DHRS4 Das CRISPR-Aktivierungsplasmid (h) bietet einen gezielten, nicht-destruktiven Ansatz zur Hochregulierung der endogenen DHRS4-Expression, ohne die zugrunde liegende DNA-Sequenz zu verändern.
DHRS4 Das CRISPR-Aktivierungsplasmid (h) ist ein aus drei Plasmiden bestehendes synergistisches Aktivierungsmediator-System (SAM), das für eine hocheffiziente, ortsspezifische transkriptionelle Hochregulation des DHRS4-Lokus in menschlichen Zelllinien entwickelt wurde. Das System basiert auf einem katalytisch inaktiven Cas9 (dCas9), das zwei inaktivierende Mutationen (D10A und N863A) trägt, welche die Nukleaseaktivität eliminieren, während die DNA-Bindung erhalten bleibt. Dieses dCas9 ist mit VP64, einem potenten Transkriptionsaktivator, fusioniert und wird zusammen mit einem Blasticidin-Resistenzgen zur Selektion koexprimiert. Das zweite Plasmid kodiert das MS2-p65-HSF1-Fusionsprotein, einen sekundären Aktivatorkomplex, der zusammen mit dCas9-VP64 wirkt, sowie ein Hygromycin-Resistenzgen. Das dritte Plasmid kodiert für eine zielspezifische 20-nt-sgRNA, die an zwei MS2-RNA-Aptamere fusioniert ist, welche den MS2-p65-HSF1-Komplex an die Aktivierungsstelle rekrutieren, begleitet von einem Puromycin-Resistenzgen. Die drei Plasmide werden im Massenverhältnis 1:1:1 verabreicht, um eine ausgewogene Expression aller Systemkomponenten zu gewährleisten.
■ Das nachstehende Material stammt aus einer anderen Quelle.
lemma pvEnc_loop : ∀ (suf : List Char) (b : Bool) (done : List Char), pvNoLow done →
    List.foldl pvEncStep (done ++ pvMapK b suf) suf = done ++ pvEncL suf := by
  intro suf
  induction suf with
  | nil =>
    intro b done _
    cases b <;> rfl
  | cons el tail ih =>
    intro b done hd
    have hkd : 'k' ∉ done := fun hm => hd 'k' hm (by decide)
    rw [List.foldl_cons]
    by_cases hel : el = 'k'
    · subst hel
      have hstep : pvEncStep (done ++ pvMapK b ('k' :: tail)) 'k'
          = (done ++ pvKcode) ++ pvMapK true tail := by
        rw [pvEncStep, if_pos rfl, pvReplaceK]
        show _ = (done ++ pvKcode) ++ pvFlatK tail
        cases b
        · show pvFlatK (done ++ 'k' :: tail) = _
          rw [pvFlatK_append, pvFlatK_no_k done hkd, pvFlatK_cons_k]
          rw [← List.append_assoc]
        · show pvFlatK (done ++ pvFlatK ('k' :: tail)) = _
          rw [pvFlatK_append, pvFlatK_no_k done hkd, pvFlatK_cons_k, pvFlatK_append,
            pvFlatK_no_k pvKcode pvK_not_mem_kcode', pvFlatK_no_k _ (pvFlatK_k_not_mem tail)]
          rw [← List.append_assoc]
      rw [hstep, ih true (done ++ pvKcode) (pvNoLow_append _ _ hd pvNoLow_kcode)]
      simp [pvEncL, List.flatten_cons, pvPiece, pvKcode]
    · rw [pvMapK_cons b el tail hel]
      have hstep0 : pvEncStep (done ++ el :: pvMapK b tail) el
          = pvEncInner (done ++ el :: pvMapK b tail) el := by
        rw [pvEncStep, if_neg hel]
      by_cases hl : 'a' ≤ el ∧ el ≤ 'z'
      · have helm : el ∉ done := fun hm => hd el hm hl
        rw [hstep0, pvInner_low el hl hel, pvReplaceOnce_append done _ _ el helm]
        rw [ih b (done ++ pvPiece el) (pvNoLow_append _ _ hd (pvNoLow_piece el))]
        simp [pvEncL, List.flatten_cons]
      · rw [hstep0, pvInner_nolow el hl]
        have : done ++ el :: pvMapK b tail = (done ++ [el]) ++ pvMapK b tail := by simp
        rw [this, ih b (done ++ [el]) (pvNoLow_append _ _ hd (by
          intro c hc; simp at hc; subst hc; exact hl))]
        have hpe : pvPiece el = [el] := by simp [pvPiece, hel, hl]
        simp [pvEncL, List.flatten_cons, hpe]

lemma pvJoin_flatten (l : List (List Char)) : PySem.Chars.join [] l = l.flatten := by
  induction l with
  | nil => simp [PySem.Chars.join_nil]
  | cons a r ih =>
    cases r with
    | nil => simp [PySem.Chars.join_singleton]
    | cons b q =>
      rw [PySem.Chars.join_cons_cons]
      simp only [List.flatten_cons]
      rw [← List.flatten_cons, ih]
      simp

lemma pvHead_iff (cs : List Char) (hne : cs ≠ []) :
    (PySem.List.pyGetD cs 0 ' ' = '.') ↔ PySem.Chars.startswith cs ['.'] = true := by
  cases cs with
  | nil => exact absurd rfl hne
  | cons c t =>
    rw [PySem.List.pyGetD_zero_cons, PySem.Chars.startswith_iff]
    simp [List.cons_prefix_cons, eq_comm]

-- ===== VERDICT (by name: the statement is the Claim_ definition above) =====
theorem tap_code_spec : Claim_equal_tap_code := by
  intro txt _ hpre
  obtain ⟨hne, hdec⟩ := hpre
  have hne' : txt.toList ≠ [] := fun h => hne (String.toList_eq_nil_iff.mp h)
  unfold Spec_tap_code
  simp only [tap_code, tap_code_alt]
  by_cases hsw : PySem.Chars.startswith txt.toList ['.'] = true
  · rw [if_pos ((pvHead_iff txt.toList hne').mpr hsw), if_pos hsw]
    have hl := pvDec_loop (PySem.Chars.splitOn txt.toList [' ']) [] (by simp)
    simp only [List.length_nil, Nat.cast_zero, zero_add, List.nil_append] at hl
    rw [hl, pvJoin_flatten, pvJoin_flatten, pvFlatten_expand _ (hdec hsw)]
  · rw [if_neg (fun h => hsw ((pvHead_iff txt.toList hne').mp h)), if_neg hsw]
    have he := pvEnc_loop txt.toList false []
      (by intro c hc; simp at hc)
    simp only [pvMapK, Bool.false_eq_true, if_false, List.nil_append] at he
    rw [he, pvJoin_flatten]
    rfl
Nach der Assemblierung am Zielort bindet der SAM-Komplex etwa 200 bp stromaufwärts der DHRS4-Transkriptionsstartstelle, wo VP64, p65 und HSF1 gemeinsam die Transkriptionsmaschinerie rekrutieren und die Hochregulation der endogenen DHRS4-Expression vorantreiben. Im Gegensatz zu nukleaseaktivem Cas9 verursacht dCas9 keine Doppelstrangbrüche und verändert die genomische Sequenz nicht, wodurch der native DHRS4-Locus erhalten bleibt und die Untersuchung von DHRS4-abhängigen Transkriptionsreaktionen am endogenen Locus ermöglicht wird. Dies macht es zu einem wertvollen Werkzeug für Funktionsstudien, die Identifizierung von Zielgenen und die Modellierung der Wiederherstellung des DHRS4-Signalwegs in Tumorzellen mit stillgelegtem oder reduziertem DHRS4-Ausdruck.
Nur für Forschungszwecke. Nicht für diagnostische oder therapeutische Zwecke bestimmt.